Scan the records below for the word "hcnt". Copy each line where it appears.

**DATA IN THIS EXERCISE**
- - -
-- pv_equiv track=rewrite | github.com/steniodeassis/teste | extended-binary-search/experimental-analysis.py | iterative_binary_search_extension_steps
-- ===== SOURCE A (Python) =====
-- def iterative_binary_search_extension_steps(nums, target):
--     '''
--     Return the start and end index (inclusively)
--     of a target element in a sorted array
--     ------------
--     Parameters:
--     nums: list
--         a sorted array
--     target: int
--         the target value to be found
--     ------------
--     Returns:
--     step_counter: int
--         The number of steps
--     '''
--     step_counter = 0 # define the step counter
--     counter = 0 # track the number of matches
--     result = [] # track the result
--     tracker = [] # track the position of the matches
--
--     # iterate over nums by indexing
--     for i in range(0, len(nums)):
--         step_counter += 1
--         # if a match, add the match into tracker and increase counter by one
--         if nums[i] == target:
--             tracker.append(i)
--             counter += 1
--             step_counter += 3
--     # if there was no match return None
--     if counter == 0:
--         step_counter += 2
--         return step_counter
--     # otherwise append the first and last position match with the number of matches into result and return it
--     else:
--         step_counter += 4
--         result.append(tracker[0])
--         result.append(tracker[-1])
--         result.append(counter)
--         return step_counter
-- ===== SOURCE B (Python) =====
-- def iterative_binary_search_extension_steps(nums, target):
--     count = nums.count(target)
--     return len(nums) + 3 * count + (2 if count == 0 else 4)
-- ===== Notes on version B (the rewrite author's own statement) =====
-- stated objective: simpler
-- what changed: Replaces the index loop with its state machine (step counter, match counter, tracker/result lists) by a closed-form: step count = len(nums) + 3*count(target) + (2 if no match else 4), with the count taken by list.count.
import Mathlib
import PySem

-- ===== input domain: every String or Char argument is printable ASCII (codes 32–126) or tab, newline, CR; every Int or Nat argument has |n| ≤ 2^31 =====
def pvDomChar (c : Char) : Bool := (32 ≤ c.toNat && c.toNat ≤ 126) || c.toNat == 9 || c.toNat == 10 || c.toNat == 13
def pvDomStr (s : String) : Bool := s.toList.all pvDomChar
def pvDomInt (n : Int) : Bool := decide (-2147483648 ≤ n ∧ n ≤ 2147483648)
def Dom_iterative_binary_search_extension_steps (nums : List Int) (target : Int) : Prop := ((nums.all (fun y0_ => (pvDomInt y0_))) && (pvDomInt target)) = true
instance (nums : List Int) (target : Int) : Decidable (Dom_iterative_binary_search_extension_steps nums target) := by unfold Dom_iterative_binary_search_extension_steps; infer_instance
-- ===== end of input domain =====

-- B replaces A's index loop and its bookkeeping state (step counter, match counter, tracker/result
-- lists) by the closed-form step count len(nums) + 3*count(target) + (2 if no match else 4): simpler.


-- ===== PORT A =====
-- state = (step_counter, counter, tracker); the loop 'for i in range(0, len(nums))'
def iterative_binary_search_extension_steps (nums : List Int) (target : Int) : Int :=
  let st := (PySem.List.pyRange 0 (PySem.List.len nums) 1).foldl
    (fun (s : Int × Int × List Int) i =>
      let s1 := (s.1 + 1, s.2.1, s.2.2)
      if PySem.List.pyGetD nums i 0 == target then
        (s1.1 + 3, s1.2.1 + 1, s1.2.2 ++ [i])
      else s1)
    (0, 0, [])
  if st.2.1 == 0 then
    st.1 + 2
  else
    -- result = [tracker[0], tracker[-1], counter]; built by A but never returned (dead local state)
    let _result : List Int :=
      [PySem.List.pyGetD st.2.2 0 0, PySem.List.pyGetD st.2.2 (-1) 0, st.2.1]
    st.1 + 4

-- ===== PORT B =====
def iterative_binary_search_extension_steps_alt (nums : List Int) (target : Int) : Int :=
  let count : Int := PySem.List.count nums target
  PySem.List.len nums + 3 * count + (if count == 0 then 2 else 4)

-- ===== PRECONDITION & SPEC =====
def Spec_iterative_binary_search_extension_steps (nums : List Int) (target : Int) (out : Int) : Prop := out = iterative_binary_search_extension_steps_alt nums target
instance (nums : List Int) (target : Int) (out : Int) : Decidable (Spec_iterative_binary_search_extension_steps nums target out) := by unfold Spec_iterative_binary_search_extension_steps; infer_instance

-- ===== CLAIM (what is proved, stated in full; the proofs are below) =====
def Claim_equal_iterative_binary_search_extension_steps : Prop := ∀ (nums : List Int) (target : Int), Dom_iterative_binary_search_extension_steps nums target → Spec_iterative_binary_search_extension_steps nums target (iterative_binary_search_extension_steps nums target)

-- ===== LEMMAS AND PROOFS =====

-- the tracker component does not influence the (step_counter, counter) components of A's loop
theorem pv_proj (nums : List Int) (target : Int) (idxs : List Int) :
    ∀ (s c : Int) (t : List Int),
      (idxs.foldl
        (fun (s : Int × Int × List Int) i =>
          let s1 := (s.1 + 1, s.2.1, s.2.2)
          if PySem.List.pyGetD nums i 0 == target then
            (s1.1 + 3, s1.2.1 + 1, s1.2.2 ++ [i])
          else s1)
        (s, c, t)).1 =
      (idxs.foldl
        (fun (p : Int × Int) i =>
          if PySem.List.pyGetD nums i 0 == target then (p.1 + 1 + 3, p.2 + 1)
          else (p.1 + 1, p.2))
        (s, c)).1 ∧
      (idxs.foldl
        (fun (s : Int × Int × List Int) i =>
          let s1 := (s.1 + 1, s.2.1, s.2.2)
          if PySem.List.pyGetD nums i 0 == target then
            (s1.1 + 3, s1.2.1 + 1, s1.2.2 ++ [i])
          else s1)
        (s, c, t)).2.1 =
      (idxs.foldl
        (fun (p : Int × Int) i =>
          if PySem.List.pyGetD nums i 0 == target then (p.1 + 1 + 3, p.2 + 1)
          else (p.1 + 1, p.2))
        (s, c)).2 := by
  induction idxs with
  | nil => intro s c t; exact ⟨rfl, rfl⟩
  | cons i rest ih =>
      intro s c t
      simp only [List.foldl_cons]
      by_cases h : PySem.List.pyGetD nums i 0 == target
      · simp only [h, if_pos]
        simpa using ih (s + 1 + 3) (c + 1) (t ++ [i])
      · simp only [h, if_neg, Bool.false_eq_true, not_false_iff]
        simpa using ih (s + 1) c t

-- the element-indexed fold computes (s + len + 3*count, c + count)
theorem pv_count (target : Int) (xs : List Int) :
    ∀ (s c : Int),
      xs.foldl
        (fun (p : Int × Int) x =>
          if x == target then (p.1 + 1 + 3, p.2 + 1) else (p.1 + 1, p.2))
        (s, c) =
      (s + PySem.List.len xs + 3 * (xs.count target : Int), c + (xs.count target : Int)) := by
  induction xs with
  | nil => intro s c; simp [PySem.List.len]
  | cons x rest ih =>
      intro s c
      by_cases h : x = target
      · subst h
        simp only [List.foldl_cons, beq_self_eq_true, if_pos, ih, List.count_cons_self,
          PySem.List.len_eq, Prod.mk.injEq, List.length_cons]
        push_cast
        constructor <;> omega
      · have hb : (x == target) = false := by simp [h]
        have hcnt : (x :: rest).count target = rest.count target := by
          simp [List.count_cons, hb]
        simp only [List.foldl_cons, hb, Bool.false_eq_true, if_neg, not_false_iff, ih,
          hcnt, PySem.List.len_eq, Prod.mk.injEq, List.length_cons]
        push_cast
        exact ⟨by omega, trivial⟩

-- ===== VERDICT (by name: the statement is the Claim_ definition above) =====
theorem iterative_binary_search_extension_steps_spec : Claim_equal_iterative_binary_search_extension_steps := by
  intro nums target _
  unfold Spec_iterative_binary_search_extension_steps
  unfold iterative_binary_search_extension_steps iterative_binary_search_extension_steps_alt
  obtain ⟨h1, h2⟩ := pv_proj nums target (PySem.List.pyRange 0 (PySem.List.len nums) 1) 0 0 []
  simp only [h1, h2]
  rw [PySem.List.foldl_pyRange_zero_pyGetD nums 0
    (fun (p : Int × Int) x => if x == target then (p.1 + 1 + 3, p.2 + 1) else (p.1 + 1, p.2)) (0, 0)]
  rw [pv_count target nums 0 0]
  simp only [zero_add]
  by_cases hc : nums.count target = 0
  · simp [hc]
  · have hb : (((nums.count target : Nat) : Int) == 0) = false := by
      simp [Int.natCast_eq_zero, hc]
    simp [hb]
- - -
**ANSWER SECTION**
        have hcnt : (x :: rest).count target = rest.count target := by
          hcnt, PySem.List.len_eq, Prod.mk.injEq, List.length_cons]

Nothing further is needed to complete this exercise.